"If you want your children to be intelligent, read them fairy tales. If you want them to be more intelligent, read them more fairy tales." Albert Einstein

08 February 2013

The Miseducation of Cameron Post

Danforth, Emily. The Miseducation of Cameron Post. Balzer & Bray, 2012.

When Cameron Post's parents die suddenly in a car crash, her shocking first thought is relief. Relief they'll never know that, hours earlier, she had been kissing a girl.

But that relief doesn't last, and Cam is soon forced to move in with her conservative aunt Ruth and her well-intentioned but hopelessly old-fashioned grandmother. She knows that from this point on, her life will forever be different. Survival in Miles City, Montana, means blending in and leaving well enough alone (as her grandmother might say), and Cam becomes an expert at both.

Then Coley Taylor moves to town. Beautiful, pickup-driving Coley is a perfect cowgirl with the perfect boyfriend to match. She and Cam forge an unexpected and intense friendship--one that seems to leave room for something more to emerge. But just as that starts to seem like a real possibility, ultrareligious Aunt Ruth takes drastic action to "fix" her niece, bringing Cam face-to-face with the cost of denying her true self--even if she's not exactly sure who that is.

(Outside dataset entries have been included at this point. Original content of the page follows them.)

-- pv_equiv track=rewrite | github.com/Tadej0/Seminarska | knjiznica.py | najdiLokacijoMape
-- ===== SOURCE A (Python) =====
-- def najdiLokacijoMape(naslov):
--     i = len(naslov) - 1
--     while (i>=0):
--         if(naslov[i] == "/"):
--             break
--         else:
--             i = i-1
--     naslov = naslov[0:(i+1)]
--     return (naslov)
-- ===== SOURCE B (Python) =====
-- def najdiLokacijoMape(naslov):
--     parts = naslov.split('/')
--     return '/'.join(parts[:-1]) + ('/' if len(parts) > 1 else '')
-- ===== Notes on version B (the rewrite author's own statement) =====
-- stated objective: faster
-- what changed: Instead of scanning backward character by character for the last separator, B splits the string into separator-delimited components and reassembles all but the last, appending one separator when any separator existed.
import Mathlib
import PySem

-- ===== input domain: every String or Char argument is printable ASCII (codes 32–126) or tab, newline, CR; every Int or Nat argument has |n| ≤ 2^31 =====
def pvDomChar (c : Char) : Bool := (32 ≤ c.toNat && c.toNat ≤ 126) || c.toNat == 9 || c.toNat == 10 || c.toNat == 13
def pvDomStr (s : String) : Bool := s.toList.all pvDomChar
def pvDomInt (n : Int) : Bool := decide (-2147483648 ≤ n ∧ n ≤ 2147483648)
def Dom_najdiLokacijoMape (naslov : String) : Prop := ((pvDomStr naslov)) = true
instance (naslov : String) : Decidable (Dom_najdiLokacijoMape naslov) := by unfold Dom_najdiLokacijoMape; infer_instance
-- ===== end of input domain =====

-- B re-implements the "directory part up to the last '/'" by split/rejoin of path components
-- instead of A's backward character scan; equivalence of the RETURN value is proved (A mutates
-- only its local variable, nothing caller-visible).

-- ===== PORT A =====
-- the while loop: i walks down from len-1 until naslov[i] == '/' or i < 0
def najdiLokacijoMapeLoop (cs : List Char) (i : Int) : Int :=
  if _h : 0 ≤ i then
    match PySem.List.pyGet? cs i with
    | some c => if c == '/' then i else najdiLokacijoMapeLoop cs (i - 1)
    | none => i          -- unreachable: the loop is entered with i < len(naslov)
  else i
termination_by (i + 1).toNat
decreasing_by omega

def najdiLokacijoMape (naslov : String) : String :=
  String.ofList (PySem.Chars.slice naslov.toList (some 0)
    (some (najdiLokacijoMapeLoop naslov.toList ((naslov.toList.length : Int) - 1) + 1)))

-- ===== PORT B =====
def najdiLokacijoMape_alt (naslov : String) : String :=
  String.ofList (PySem.Chars.join ['/'] (PySem.Chars.splitOn naslov.toList ['/']).dropLast ++
    (if 1 < (PySem.Chars.splitOn naslov.toList ['/']).length then ['/'] else []))

-- ===== PRECONDITION & SPEC =====
def Spec_najdiLokacijoMape (naslov : String) (out : String) : Prop := out = najdiLokacijoMape_alt naslov
instance (naslov : String) (out : String) : Decidable (Spec_najdiLokacijoMape naslov out) := by unfold Spec_najdiLokacijoMape; infer_instance

-- ===== CLAIM (what is proved, stated in full; the proofs are below) =====
def Claim_equal_najdiLokacijoMape : Prop := ∀ (naslov : String), Dom_najdiLokacijoMape naslov → Spec_najdiLokacijoMape naslov (najdiLokacijoMape naslov)

-- ===== LEMMAS AND PROOFS =====

-- common target: the prefix of cs up to and including the last '/', [] if there is none
def dirChars : List Char → List Char
  | [] => []
  | c :: rest =>
    let d := dirChars rest
    if d.isEmpty then (if c = '/' then [c] else []) else c :: d

-- reference split on '/' by simple left recursion (proof-side model of splitOn)
def mySplit (pre : List Char) : List Char → List (List Char)
  | [] => [pre]
  | c :: rest => if c = '/' then pre :: mySplit [] rest else mySplit (pre ++ [c]) rest

theorem mySplit_ne_nil (pre : List Char) (cs : List Char) : mySplit pre cs ≠ [] := by
  induction cs generalizing pre with
  | nil => simp [mySplit]
  | cons c rest ih =>
    simp only [mySplit]
    split
    · simp
    · exact ih _

theorem dirChars_nil_iff (cs : List Char) : dirChars cs = [] ↔ '/' ∉ cs := by
  induction cs with
  | nil => simp [dirChars]
  | cons c rest ih =>
    simp only [dirChars, List.mem_cons]
    by_cases hd : dirChars rest = []
    · have hr : '/' ∉ rest := ih.mp hd
      by_cases hc : c = '/' <;> simp [hd, hc, hr] <;> try tauto
    · simp [List.isEmpty_iff, hd]
      tauto

theorem goLemma (l : List Char) : ∀ (fuel : Nat) (acc : List (List Char)) (cur : List Char),
    l.length ≤ fuel →
    PySem.Chars.splitOn.go ['/'] fuel l cur acc = acc.reverse ++ mySplit cur.reverse l := by
  induction l with
  | nil =>
    intro fuel acc cur _
    cases fuel <;> simp [PySem.Chars.splitOn.go, mySplit]
  | cons c rest ih =>
    intro fuel acc cur hlen
    cases fuel with
    | zero => simp at hlen
    | succ f =>
      simp only [PySem.Chars.splitOn.go]
      by_cases hc : c = '/'
      · subst hc
        simp only [List.isPrefixOf, BEq.rfl, Bool.true_and, if_true,
          List.length_singleton, List.drop_one, List.tail_cons]
        rw [ih f (cur.reverse :: acc) [] (by simpa using hlen)]
        simp [mySplit]
      · have hpre : ['/'].isPrefixOf (c :: rest) = false := by
          simp [List.isPrefixOf]; intro h; exact hc h.symm
        rw [if_neg (by simp [hpre])]
        rw [ih f acc (c :: cur) (by simpa using hlen)]
        simp [mySplit, hc]

theorem splitOn_eq_mySplit (cs : List Char) :
    PySem.Chars.splitOn cs ['/'] = mySplit [] cs := by
  rw [PySem.Chars.splitOn, goLemma cs (cs.length + 1) [] [] (by omega)]
  rfl

theorem mySplit_length_iff (cs : List Char) : ∀ pre,
    (1 < (mySplit pre cs).length ↔ '/' ∈ cs) := by
  induction cs with
  | nil => intro pre; simp [mySplit]
  | cons c rest ih =>
    intro pre
    simp only [mySplit, List.mem_cons]
    by_cases hc : c = '/'
    · subst hc
      have := mySplit_ne_nil [] rest
      have : 0 < (mySplit [] rest).length := List.length_pos_iff.mpr this
      simp; omega
    · rw [if_neg hc, ih]
      tauto

theorem join_cons_ne_nil (sep a : List Char) (l : List (List Char)) (h : l ≠ []) :
    PySem.Chars.join sep (a :: l) = a ++ sep ++ PySem.Chars.join sep l := by
  cases l with
  | nil => exact absurd rfl h
  | cons b t => exact PySem.Chars.join_cons_cons sep a b t

theorem key_B (cs : List Char) : ∀ pre,
    PySem.Chars.join ['/'] ((mySplit pre cs).dropLast) ++
      (if 1 < (mySplit pre cs).length then ['/'] else []) =
    if '/' ∈ cs then pre ++ dirChars cs else [] := by
  induction cs with
  | nil => intro pre; simp [mySplit, PySem.Chars.join, List.intercalate]
  | cons c rest ih =>
    intro pre
    by_cases hc : c = '/'
    · subst hc
      simp only [mySplit, List.mem_cons, true_or, if_true]
      have hne := mySplit_ne_nil [] rest
      have hlen : 0 < (mySplit [] rest).length := List.length_pos_iff.mpr hne
      rw [List.dropLast_cons_of_ne_nil hne]
      by_cases hr : '/' ∈ rest
      · have h2 : 1 < (mySplit [] rest).length := (mySplit_length_iff rest []).mpr hr
        have hdne : (mySplit [] rest).dropLast ≠ [] := by
          intro h
          have hld := List.length_dropLast (xs := mySplit [] rest)
          rw [h] at hld; simp at hld; omega
        rw [join_cons_ne_nil _ _ _ hdne]
        have hIH := ih []
        rw [if_pos h2, if_pos hr] at hIH
        simp only [List.nil_append] at hIH
        rw [if_pos (show 1 < (pre :: mySplit [] rest).length by simp; omega)]
        have hdir : dirChars ('/' :: rest) = '/' :: dirChars rest := by
          have : dirChars rest ≠ [] := fun h => ((dirChars_nil_iff rest).mp h) hr
          simp [dirChars, List.isEmpty_iff, this]
        rw [hdir]
        rw [List.append_assoc, List.append_assoc, hIH]
        simp
      · have h1 : ¬ 1 < (mySplit [] rest).length := fun h => hr ((mySplit_length_iff rest []).mp h)
        have hlen1 : (mySplit [] rest).length = 1 := by omega
        obtain ⟨x, hx⟩ : ∃ x, mySplit [] rest = [x] := List.length_eq_one_iff.mp hlen1
        rw [hx]
        have hdir : dirChars ('/' :: rest) = ['/'] := by
          have : dirChars rest = [] := (dirChars_nil_iff rest).mpr hr
          simp [dirChars, this]
        rw [hdir]
        simp [PySem.Chars.join, List.intercalate]
    · simp only [mySplit, if_neg hc, List.mem_cons]
      rw [ih (pre ++ [c])]
      have hcc : ¬ '/' = c := fun h => hc h.symm
      by_cases hr : '/' ∈ rest
      · have hdne : dirChars rest ≠ [] := fun h => ((dirChars_nil_iff rest).mp h) hr
        have hdir : dirChars (c :: rest) = c :: dirChars rest := by
          simp [dirChars, List.isEmpty_iff, hdne]
        simp [hr, hcc, hdir]
      · simp [hr, hcc]

-- ----- A side -----

theorem loopA_le (cs : List Char) (i : Int) : najdiLokacijoMapeLoop cs i ≤ i := by
  have H : ∀ n : Nat, ∀ i : Int, (i + 1).toNat = n → najdiLokacijoMapeLoop cs i ≤ i := by
    intro n
    induction n using Nat.strong_induction_on with
    | _ n ihn =>
      intro i hn
      rw [najdiLokacijoMapeLoop]
      split
      · split
        · split
          · exact le_refl i
          · have := ihn i.toNat (by omega) (i - 1) (by omega)
            omega
        · exact le_refl i
      · exact le_refl i
  exact H _ i rfl

theorem loopA_ge (cs : List Char) (i : Int) (h : -1 ≤ i) : -1 ≤ najdiLokacijoMapeLoop cs i := by
  have H : ∀ n : Nat, ∀ i : Int, (i + 1).toNat = n → -1 ≤ i → -1 ≤ najdiLokacijoMapeLoop cs i := by
    intro n
    induction n using Nat.strong_induction_on with
    | _ n ihn =>
      intro i hn hi
      rw [najdiLokacijoMapeLoop]
      split
      · split
        · split
          · omega
          · exact ihn i.toNat (by omega) (i - 1) (by omega) (by omega)
        · omega
      · omega
  exact H _ i rfl h

theorem loopA_append (cs : List Char) (c : Char) (i : Int) (hlt : i < (cs.length : Int)) :
    najdiLokacijoMapeLoop (cs ++ [c]) i = najdiLokacijoMapeLoop cs i := by
  have H : ∀ n : Nat, ∀ i : Int, (i + 1).toNat = n → i < (cs.length : Int) →
      najdiLokacijoMapeLoop (cs ++ [c]) i = najdiLokacijoMapeLoop cs i := by
    intro n
    induction n using Nat.strong_induction_on with
    | _ n ihn =>
      intro i hn hi
      conv_lhs => rw [najdiLokacijoMapeLoop.eq_def]
      conv_rhs => rw [najdiLokacijoMapeLoop.eq_def]
      by_cases h0 : 0 ≤ i
      · rw [dif_pos h0, dif_pos h0]
        have hg : PySem.List.pyGet? (cs ++ [c]) i = PySem.List.pyGet? cs i := by
          rw [PySem.List.pyGet?_of_nonneg _ h0, PySem.List.pyGet?_of_nonneg _ h0]
          rw [List.getElem?_append_left (by omega)]
        rw [hg]
        cases hv : PySem.List.pyGet? cs i with
        | none => rfl
        | some ch =>
          simp only []
          split
          · rfl
          · exact ihn i.toNat (by omega) (i - 1) (by omega) (by omega)
      · rw [dif_neg h0, dif_neg h0]
  exact H _ i rfl hlt

theorem dirChars_snoc_slash (ds : List Char) : dirChars (ds ++ ['/']) = ds ++ ['/'] := by
  induction ds with
  | nil => simp [dirChars]
  | cons d t ih => simp [dirChars, ih, List.isEmpty_iff]

theorem dirChars_snoc_ne (ds : List Char) (c : Char) (hc : ¬ c = '/') :
    dirChars (ds ++ [c]) = dirChars ds := by
  induction ds with
  | nil => simp [dirChars, hc]
  | cons d t ih =>
    by_cases h : dirChars t = []
    · simp [dirChars, ih, h]
    · simp [dirChars, ih, h]

theorem key_A (cs : List Char) :
    PySem.Chars.slice cs (some 0) (some (najdiLokacijoMapeLoop cs ((cs.length : Int) - 1) + 1)) =
      dirChars cs := by
  induction cs using List.reverseRecOn with
  | nil =>
    rw [show ((([] : List Char).length : Int) - 1) = -1 by simp]
    rw [najdiLokacijoMapeLoop.eq_def]
    norm_num
    rfl
  | append_singleton ds c ih =>
    have hlen : ((ds ++ [c]).length : Int) - 1 = (ds.length : Int) := by simp
    rw [hlen, najdiLokacijoMapeLoop]
    rw [dif_pos (by omega)]
    have hg : PySem.List.pyGet? (ds ++ [c]) (ds.length : Int) = some c :=
      PySem.List.pyGet?_append_length (pre := ds) (y := c) (ys := [])
    rw [hg]
    simp only []
    by_cases hc : c = '/'
    · subst hc
      rw [if_pos (show (('/' == '/') = true) by decide)]
      rw [dirChars_snoc_slash]
      simp [PySem.Chars.slice_eq_listSlice]
      rw [show ((ds.length : Int) + 1) = (((ds.length + 1 : Nat)) : Int) by push_cast; ring]
      rw [PySem.List.slice_to_natCast]
      simp
    · rw [if_neg (by simp [hc])]
      rw [loopA_append ds c _ (by omega)]
      rw [dirChars_snoc_ne ds c hc, ← ih]
      have hub : najdiLokacijoMapeLoop ds ((ds.length : Int) - 1) ≤ (ds.length : Int) - 1 :=
        loopA_le ds _
      have hlb : -1 ≤ najdiLokacijoMapeLoop ds ((ds.length : Int) - 1) :=
        loopA_ge ds _ (by omega)
      set j := najdiLokacijoMapeLoop ds ((ds.length : Int) - 1) with hj
      simp only [PySem.Chars.slice_eq_listSlice, PySem.List.slice_zero_start]
      rw [PySem.List.slice_to _ (by omega), PySem.List.slice_to _ (by omega)]
      rw [List.take_append_of_le_length (by omega)]

-- ===== VERDICT (by name: the statement is the Claim_ definition above) =====
theorem najdiLokacijoMape_spec : Claim_equal_najdiLokacijoMape := by
  intro naslov _
  unfold Spec_najdiLokacijoMape najdiLokacijoMape najdiLokacijoMape_alt
  rw [key_A naslov.toList, splitOn_eq_mySplit]
  rw [key_B naslov.toList []]
  by_cases hr : '/' ∈ naslov.toList
  · simp [hr]
  · rw [if_neg hr, (dirChars_nil_iff naslov.toList).mpr hr]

I enjoyed this book, even though it isn't a quick read. It isn't full of action, it isn't fast-paced, and there isn't a zombie or vampire in sight.  But it is a good story, and many LGBTQIA teens would really enjoy this story and relate to Cameron's situation.  Other teens and adults could also enjoy the story and perhaps get a glimpse into the concept of reparative therapy from a gay teen's point of view.

My family never sent me to Straight Camp or Straight School or had the pastor try to cast the gay demons out of me, but I was involved with an online reparative therapy program. I was encouraged to do so by my superiors in the strict religious environment where I chose to work.  So I can understand Cameron's frustration at hearing that she's condemned forever for being what she is and that she needs to choose to change (like she chose to become gay in the first place).

If I still had a classroom, this book would be in my collection. As it is, I'll add it to my list of books that I want in the collection at my library-in-the-future.